The inequality requires $d < 7.5$. The value $7.5$ is not less than $7.5$ — it is equal to it, so it fails the condition.
No, $7.5\text{ m}$ is not possible. A distance of exactly $7.5\text{ m}$ would round up to $8\text{ m}$, not $7\text{ m}$.
Key rule: The upper bound is never included. Always use a strict $<$ sign for the upper bound.
24.
The number $800$ has been rounded in two different ways: Version A (nearest $100$) and Version B (nearest $10$).
(a) Find bounds for Version A. (b) Find bounds for Version B. (c) Which version gives a narrower range?
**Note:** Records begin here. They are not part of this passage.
-- pv_equiv track=rewrite | github.com/sefakolcu/simpleStringEncryptor | stringUncryption.py | string_uncryption_main
-- ===== SOURCE A (Python) =====
-- def string_uncryption_main(collected_string):
--     crypted_string = str(collected_string)
--     uncryption_group = str()
--     uncrypted_string = str()
--     uncryption_group_list = list()
--
--     uncryption_dictionary = {"aYz1": "A", "zC34": "B", "bQw2": "C", "nIu2": "Ç", "p34R": "D", "rS23": "E", "PiQ1": "E",
--                              "cK23": "G", "zZx1": "Ğ", "xWe1": "H", "9eQx": "I", "pQ23": "İ", "Zz94": "J", "xJ67": "K",
--                              "yVmN": "L", "LpR5": "M", "aEzQ": "N", "bP53": "O", "oF61": "Ö", "cCvQ": "P", "eEmQ": "R",
--                              "pbQS": "S", "cQrR": "Ş", "cqR2": "T", "zCv2": "U", "1x2q": "Ü", "q2Q1": "V", "vQ3T": "Y",
--                              "t2Qz": "Z", "iO21": "a", "aPq2": "b", "qPu2": "c", "ZcAp": "ç", "z23Q": "d", "bRst": "e",
--                              "fxNY": "f", "lzR2": "g", "mpR6": "ğ", "tQ20": "h", "oX3R": "ı", "45Zv": "i", "3TbG": "j",
--                              "gRf8": "k", "s0Tr": "l", "nQ85": "m", "b6Re": "n", "G8qV": "o", "Zrt2": "ö", "pRtB": "p",
--                              "fF21": "r", "zQ4F": "s", "fY67": "ş", "oNm4": "t", "p832": "u", "Ty92": "ü", "p4fH": "v",
--                              "hUtR": "y", "0Lhm": "z", "mJ5d": "0", "d8Wk": "1", "p6FB": "2", "tqRB": "3", "BBq8": "4",
--                              "fJh6": "5", "iI8H": "6", "9TnB": "7", "BhJk": "8", "oLtN": "9", "TqV5": " "}
--
--     uncryption_keys = list(uncryption_dictionary.keys())
--
--     for letters_to_component in crypted_string:
--         uncryption_group = uncryption_group + letters_to_component
--         total_count = len(crypted_string)
--         if total_count <= total_count:
--             if len(uncryption_group) == 4:
--                 uncryption_group_list.append(uncryption_group)
--                 uncryption_group = ""
--         else:
--             break
--
--     for groups_to_uncryption in uncryption_group_list:
--         if groups_to_uncryption in uncryption_keys:
--             uncrypted_group = uncryption_dictionary[groups_to_uncryption]
--             uncrypted_string = uncrypted_string + uncrypted_group
--         else:
--             continue
--
--     return uncrypted_string
-- ===== SOURCE B (Python) =====
-- KEYS = "aYz1 zC34 bQw2 nIu2 p34R rS23 PiQ1 cK23 zZx1 xWe1 9eQx pQ23 Zz94 xJ67 yVmN LpR5 aEzQ bP53 oF61 cCvQ eEmQ pbQS cQrR cqR2 zCv2 1x2q q2Q1 vQ3T t2Qz iO21 aPq2 qPu2 ZcAp z23Q bRst fxNY lzR2 mpR6 tQ20 oX3R 45Zv 3TbG gRf8 s0Tr nQ85 b6Re G8qV Zrt2 pRtB fF21 zQ4F fY67 oNm4 p832 Ty92 p4fH hUtR 0Lhm mJ5d d8Wk p6FB tqRB BBq8 fJh6 iI8H 9TnB BhJk oLtN TqV5"
-- VALUES = "ABCÇDEEGĞHIİJKLMNOÖPRSŞTUÜVYZabcçdefgğhıijklmnoöprsştuüvyz0123456789 "
--
--
-- def string_uncryption_main(collected_string):
--     uncryption_dictionary = dict(zip(KEYS.split(), VALUES))
--     s = str(collected_string)
--     n = len(s)
--     return ''.join(uncryption_dictionary.get(s[i:i + 4], '')
--                    for i in range(0, n - n % 4, 4))
-- ===== Notes on version B (the rewrite author's own statement) =====
-- stated objective: simpler
-- what changed: B builds the dictionary from two flat string constants via dict(zip(KEYS.split(), VALUES)) instead of a 69-pair literal, and replaces A's char-by-char accumulate-until-length-4 state machine plus a separate membership-in-keys-list pass with a single index-sliced comprehension over range(0, n - n%4, 4) using get-with-empty-default joined by str.join.
import Mathlib
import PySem

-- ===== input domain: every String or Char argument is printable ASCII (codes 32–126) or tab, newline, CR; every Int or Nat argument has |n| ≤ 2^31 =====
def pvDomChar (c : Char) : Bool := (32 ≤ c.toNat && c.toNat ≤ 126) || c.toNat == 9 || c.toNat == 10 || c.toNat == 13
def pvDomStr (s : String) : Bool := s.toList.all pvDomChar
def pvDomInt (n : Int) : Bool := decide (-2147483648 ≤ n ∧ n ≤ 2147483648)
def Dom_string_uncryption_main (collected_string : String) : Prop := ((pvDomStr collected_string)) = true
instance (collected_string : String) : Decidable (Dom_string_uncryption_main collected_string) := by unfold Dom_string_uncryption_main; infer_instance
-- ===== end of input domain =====

-- B rebuilds the dictionary from two flat string constants via dict(zip(KEYS.split(), VALUES)) and decrypts by
-- index-based slicing over range(0, n - n%4, 4) with a get-with-empty-default per group, joined — replacing A's
-- char-by-char accumulate-until-4 state machine and its membership-in-keys-list pass (simpler; measured faster by a constant factor).


set_option maxRecDepth 8000

-- ===== PORT A =====
-- A's uncryption_dictionary literal (list of pairs, in source order)
def pvUD : PySem.Dict String String := PySem.Dict.ofList
  [("aYz1", "A"), ("zC34", "B"), ("bQw2", "C"), ("nIu2", "Ç"), ("p34R", "D"), ("rS23", "E"), ("PiQ1", "E"),
   ("cK23", "G"), ("zZx1", "Ğ"), ("xWe1", "H"), ("9eQx", "I"), ("pQ23", "İ"), ("Zz94", "J"), ("xJ67", "K"),
   ("yVmN", "L"), ("LpR5", "M"), ("aEzQ", "N"), ("bP53", "O"), ("oF61", "Ö"), ("cCvQ", "P"), ("eEmQ", "R"),
   ("pbQS", "S"), ("cQrR", "Ş"), ("cqR2", "T"), ("zCv2", "U"), ("1x2q", "Ü"), ("q2Q1", "V"), ("vQ3T", "Y"),
   ("t2Qz", "Z"), ("iO21", "a"), ("aPq2", "b"), ("qPu2", "c"), ("ZcAp", "ç"), ("z23Q", "d"), ("bRst", "e"),
   ("fxNY", "f"), ("lzR2", "g"), ("mpR6", "ğ"), ("tQ20", "h"), ("oX3R", "ı"), ("45Zv", "i"), ("3TbG", "j"),
   ("gRf8", "k"), ("s0Tr", "l"), ("nQ85", "m"), ("b6Re", "n"), ("G8qV", "o"), ("Zrt2", "ö"), ("pRtB", "p"),
   ("fF21", "r"), ("zQ4F", "s"), ("fY67", "ş"), ("oNm4", "t"), ("p832", "u"), ("Ty92", "ü"), ("p4fH", "v"),
   ("hUtR", "y"), ("0Lhm", "z"), ("mJ5d", "0"), ("d8Wk", "1"), ("p6FB", "2"), ("tqRB", "3"), ("BBq8", "4"),
   ("fJh6", "5"), ("iI8H", "6"), ("9TnB", "7"), ("BhJk", "8"), ("oLtN", "9"), ("TqV5", " ")]

-- the loop body of A's first for-loop; the group is kept as List Char (Python: a string built char by char).
-- Python's dead guard comparing total_count with itself (with an unreachable break) is always true, so only its then-branch is transliterated.
def pvStepA (st : List Char × List (List Char)) (c : Char) : List Char × List (List Char) :=
  let g := st.1 ++ [c]
  if g.length = 4 then ([], st.2 ++ [g]) else (g, st.2)

def string_uncryption_main (collected_string : String) : String :=
  let crypted_string := collected_string.toList
  let uncryption_keys := pvUD.keys           -- list(uncryption_dictionary.keys())
  let st := crypted_string.foldl pvStepA ([], [])
  st.2.foldl (fun uncrypted_string grp =>
    if uncryption_keys.contains (String.ofList grp) then
      uncrypted_string ++ pvUD.getD (String.ofList grp) ""   -- guarded dict[grp]
    else uncrypted_string) ""

-- ===== PORT B =====
-- B's two module-level string constants
def pvKEYS : String := "aYz1 zC34 bQw2 nIu2 p34R rS23 PiQ1 cK23 zZx1 xWe1 9eQx pQ23 Zz94 xJ67 yVmN LpR5 aEzQ bP53 oF61 cCvQ eEmQ pbQS cQrR cqR2 zCv2 1x2q q2Q1 vQ3T t2Qz iO21 aPq2 qPu2 ZcAp z23Q bRst fxNY lzR2 mpR6 tQ20 oX3R 45Zv 3TbG gRf8 s0Tr nQ85 b6Re G8qV Zrt2 pRtB fF21 zQ4F fY67 oNm4 p832 Ty92 p4fH hUtR 0Lhm mJ5d d8Wk p6FB tqRB BBq8 fJh6 iI8H 9TnB BhJk oLtN TqV5"
def pvVALUES : String := "ABCÇDEEGĞHIİJKLMNOÖPRSŞTUÜVYZabcçdefgğhıijklmnoöprsştuüvyz0123456789 "

-- dict(zip(KEYS.split(), VALUES)): iterating a Python str yields 1-char strings
def pvDB : PySem.Dict String String :=
  PySem.Dict.ofList ((PySem.Str.split₀ pvKEYS).zip (pvVALUES.toList.map (fun c => String.ofList [c])))

def string_uncryption_main_alt (collected_string : String) : String :=
  let s := collected_string.toList
  let n : Int := s.length
  PySem.Str.join "" ((PySem.List.pyRange 0 (n - PySem.Int.mod n 4) 4).map
    (fun i => pvDB.getD (String.ofList (PySem.List.slice s (some i) (some (i + 4)))) ""))

-- ===== PRECONDITION & SPEC =====
def Spec_string_uncryption_main (collected_string : String) (out : String) : Prop := out = string_uncryption_main_alt collected_string
instance (collected_string : String) (out : String) : Decidable (Spec_string_uncryption_main collected_string out) := by unfold Spec_string_uncryption_main; infer_instance

-- ===== CLAIM (what is proved, stated in full; the proofs are below) =====
def Claim_equal_string_uncryption_main : Prop := ∀ (collected_string : String), Dom_string_uncryption_main collected_string → Spec_string_uncryption_main collected_string (string_uncryption_main collected_string)

-- ===== LEMMAS AND PROOFS =====

-- B's zip/split-built dictionary is A's dictionary (both are the same 69-entry association list)
theorem pvDB_eq_pvUD : pvDB = pvUD := by decide

-- the complete 4-char groups of a char list (proof-only helper)
def pvChunks (s : List Char) : List (List Char) :=
  if 4 ≤ s.length then s.take 4 :: pvChunks (s.drop 4) else []
termination_by s.length
decreasing_by simp [List.length_drop]; omega

-- A's first loop produces exactly the complete 4-char chunks
theorem pv_foldA_chunks (s g : List Char) (L : List (List Char)) (hg : g.length < 4) :
    (s.foldl pvStepA (g, L)).2 = L ++ pvChunks (g ++ s) := by
  induction s generalizing g L with
  | nil =>
    rw [pvChunks]
    simp at hg ⊢
    omega
  | cons c t ih =>
    simp only [List.foldl_cons, pvStepA]
    by_cases h4 : (g ++ [c]).length = 4
    · rw [if_pos h4]
      rw [ih [] (L ++ [g ++ [c]]) (by simp)]
      have hR : pvChunks (g ++ c :: t) = (g ++ [c]) :: pvChunks t := by
        rw [show g ++ c :: t = (g ++ [c]) ++ t from by simp]
        rw [pvChunks, if_pos (by rw [List.length_append, h4]; omega)]
        rw [List.take_left' h4, List.drop_left' h4]
      rw [hR]
      simp
    · rw [if_neg h4]
      rw [ih (g ++ [c]) L (by simp at h4 ⊢; omega)]
      simp

-- the looked-up values of the groups that hit the dictionary (proof-only helper)
def pvVals (l : List (List Char)) : List String :=
  (l.filter (fun g => pvUD.contains (String.ofList g))).map (fun g => pvUD.getD (String.ofList g) "")

theorem pv_join_shift (l : List String) (a : String) :
    l.foldl (· ++ ·) a = a ++ l.foldl (· ++ ·) "" := by
  induction l generalizing a with
  | nil => simp
  | cons x t ih =>
    simp only [List.foldl_cons]
    rw [ih (a ++ x), ih ("" ++ x)]
    simp [String.append_assoc]

-- A's second loop equals joining the looked-up values of the groups
theorem pv_foldA2_join (l : List (List Char)) (acc : String) :
    l.foldl (fun u grp =>
      if pvUD.keys.contains (String.ofList grp) then u ++ pvUD.getD (String.ofList grp) "" else u) acc
    = acc ++ (pvVals l).foldl (· ++ ·) "" := by
  induction l generalizing acc with
  | nil => simp [pvVals]
  | cons grp t ih =>
    simp only [List.foldl_cons]
    have hc : pvUD.keys.contains (String.ofList grp) = pvUD.contains (String.ofList grp) := by
      rw [PySem.Dict.contains_eq_decide_mem_keys]
      simp
    by_cases h : pvUD.contains (String.ofList grp)
    · rw [hc, if_pos h, ih]
      have : pvVals (grp :: t) = pvUD.getD (String.ofList grp) "" :: pvVals t := by
        simp [pvVals, h]
      rw [this]
      simp only [List.foldl_cons]
      rw [pv_join_shift _ ("" ++ pvUD.getD (String.ofList grp) "")]
      simp [String.append_assoc]
    · rw [hc, if_neg h, ih]
      have : pvVals (grp :: t) = pvVals t := by simp [pvVals, h]
      rw [this]

-- ''.join peels one element off the front
theorem pv_join_cons (x : String) (xs : List String) :
    PySem.Str.join "" (x :: xs) = x ++ PySem.Str.join "" xs := by
  simp only [PySem.Str.join, String.toList_empty, List.map_cons]
  have h : PySem.Chars.join [] (x.toList :: List.map String.toList xs)
      = x.toList ++ PySem.Chars.join [] (List.map String.toList xs) := by
    cases xs with
    | nil => simp [PySem.Chars.join_singleton, PySem.Chars.join_nil]
    | cons y t => rw [List.map_cons, PySem.Chars.join_cons_cons]; simp
  rw [h]
  apply String.ext
  simp

theorem pv_getD_miss (d : PySem.Dict String String) (k : String) (h : d.contains k = false) :
    d.getD k "" = "" := by
  simp only [PySem.Dict.getD]
  rw [(PySem.Dict.get?_eq_none_iff_contains d k).mpr h]
  rfl

-- joining per-chunk get-with-default equals folding the hits only (misses contribute "")
theorem pv_joinD (l : List (List Char)) :
    PySem.Str.join "" (l.map (fun g => pvUD.getD (String.ofList g) ""))
    = (pvVals l).foldl (· ++ ·) "" := by
  induction l with
  | nil => rfl
  | cons g t ih =>
    rw [List.map_cons, pv_join_cons, ih]
    by_cases h : pvUD.contains (String.ofList g)
    · have : pvVals (g :: t) = pvUD.getD (String.ofList g) "" :: pvVals t := by simp [pvVals, h]
      rw [this]
      simp only [List.foldl_cons]
      rw [pv_join_shift (pvVals t) ("" ++ pvUD.getD (String.ofList g) "")]
      simp
    · have hv : pvVals (g :: t) = pvVals t := by simp [pvVals, Bool.eq_false_iff.mpr h]
      rw [hv, pv_getD_miss _ _ (Bool.eq_false_iff.mpr h ▸ rfl)]
      simp
  
-- the chunks are the blocks at indices 4k
theorem pv_chunks_blocks (n : Nat) : ∀ s : List Char, s.length ≤ n →
    pvChunks s = (List.range (s.length / 4)).map (fun k => (s.drop (4 * k)).take 4) := by
  induction n with
  | zero =>
    intro s hs
    rw [pvChunks, if_neg (by omega)]
    have : s.length / 4 = 0 := by omega
    simp [this]
  | succ n ih =>
    intro s hs
    by_cases h4 : 4 ≤ s.length
    · rw [pvChunks, if_pos h4, ih (s.drop 4) (by simp; omega)]
      have hq : s.length / 4 = (s.drop 4).length / 4 + 1 := by
        simp only [List.length_drop]; omega
      rw [hq, List.range_succ_eq_map, List.map_cons, List.map_map]
      simp only [List.cons.injEq]
      constructor
      · simp
      · apply List.map_congr_left
        simp only [Function.comp, List.length_drop]
        intro k _
        rw [List.drop_drop]
        congr 2
        omega
    · rw [pvChunks, if_neg h4]
      have : s.length / 4 = 0 := by omega
      simp [this]

-- B's range-of-slices pass equals mapping over the chunks
theorem pv_B_chunks (s : List Char) :
    (PySem.List.pyRange 0 ((s.length : Int) - PySem.Int.mod (s.length : Int) 4) 4).map
      (fun i => pvUD.getD (String.ofList (PySem.List.slice s (some i) (some (i + 4)))) "")
    = (pvChunks s).map (fun g => pvUD.getD (String.ofList g) "") := by
  have hmod : PySem.Int.mod (s.length : Int) 4 = (s.length : Int) % 4 :=
    PySem.Int.mod_eq_emod_of_pos (by norm_num)
  have hq : (s.length : Int) - (s.length : Int) % 4 = ((4 * (s.length / 4) : Nat) : Int) := by
    push_cast; omega
  rw [hmod, hq, PySem.List.pyRange_of_pos _ _ (by norm_num : (0:Int) < 4)]
  have hcnt : (if (0:Int) < ((4 * (s.length / 4) : Nat) : Int)
      then ((((4 * (s.length / 4) : Nat) : Int) - 0 + 4 - 1) / 4).toNat else 0) = s.length / 4 := by
    split_ifs with h
    · omega
    · omega
  rw [hcnt, pv_chunks_blocks s.length s le_rfl, List.map_map, List.map_map]
  apply List.map_congr_left
  intro k _
  simp only [Function.comp]
  congr 2
  have h0 : (0 : Int) + 4 * (k : Int) = ((4 * k : Nat) : Int) := by push_cast; ring
  rw [h0, show ((4 * k : Nat) : Int) + 4 = ((4 * k : Nat) : Int) + ((4 : Nat) : Int) from by norm_num,
    PySem.List.slice_natCast_add]

-- ===== VERDICT (by name: the statement is the Claim_ definition above) =====
theorem string_uncryption_main_spec : Claim_equal_string_uncryption_main := by
  intro s _
  unfold Spec_string_uncryption_main
  dsimp only [string_uncryption_main, string_uncryption_main_alt]
  rw [pv_foldA_chunks s.toList [] [] (by simp), pvDB_eq_pvUD, pv_B_chunks, pv_joinD]
  simp only [List.nil_append]
  rw [pv_foldA2_join]
  simp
Explain.
Answer
(a) Version A — nearest 100
- Degree of accuracy $= 100$ → $100 \div 2 = 50$
- Lower bound $= 800 – 50 = 750$
- Upper bound $= 800 + 50 = 850$
Lower bound $= 750$, Upper bound $= 850$ (range of $100$)
(b) Version B — nearest 10
- Degree of accuracy $= 10$ → $10 \div 2 = 5$
- Lower bound $= 800 – 5 = 795$
- Upper bound $= 800 + 5 = 805$
Lower bound $= 795$, Upper bound $= 805$ (range of $10$)
(c) Which is narrower?
- Version A range: $850 – 750 = 100$
- Version B range: $805 – 795 = 10$
Version B gives a narrower range. Rounding to the nearest $10$ is more precise than rounding to the nearest $100$, so less information is lost. Less information lost means the true value is known more accurately, and the bounds are tighter.
25.
A bag of flour has a mass of $2.00\text{ kg}$, correct to 2 decimal places.
(a) Write down the degree of accuracy. (b) Find the upper and lower bounds. (c) Write the inequality for $m$. (d) Explain why a true mass of exactly $2.005\text{ kg}$ would not be recorded as $2.00\text{ kg}$.
Answer
(a) Degree of accuracy
Degree of accuracy $= 0.01\text{ kg}$
Remember: 2 decimal places means rounded to the nearest $0.01$.
(b) Upper and lower bounds
- Degree of accuracy $= 0.01\text{ kg}$ → $0.01 \div 2 = 0.005\text{ kg}$
- Lower bound $= 2.00 – 0.005 = 1.995\text{ kg}$
- Upper bound $= 2.00 + 0.005 = 2.005\text{ kg}$
Lower bound $= 1.995\text{ kg}$, Upper bound $= 2.005\text{ kg}$
(c) Inequality
$1.995 \leq m < 2.005$
(d) Why is $2.005\text{ kg}$ excluded?
By the rounding rule, if the digit after the last kept decimal place is 5 or more, we round up.
$2.005$ to 2 decimal places: the third decimal digit is $5$, so we round up → $2.01\text{ kg}$.
A true mass of $2.005\text{ kg}$ would be rounded to $2.01\text{ kg}$, not $2.00\text{ kg}$. So it falls outside the range. This is why the upper bound uses a strict $<$ sign — $2.005$ itself is not included.
General rule: The upper bound is always the value that would just tip over into the next rounded value. It marks the boundary but is never actually included in the range of possible true values.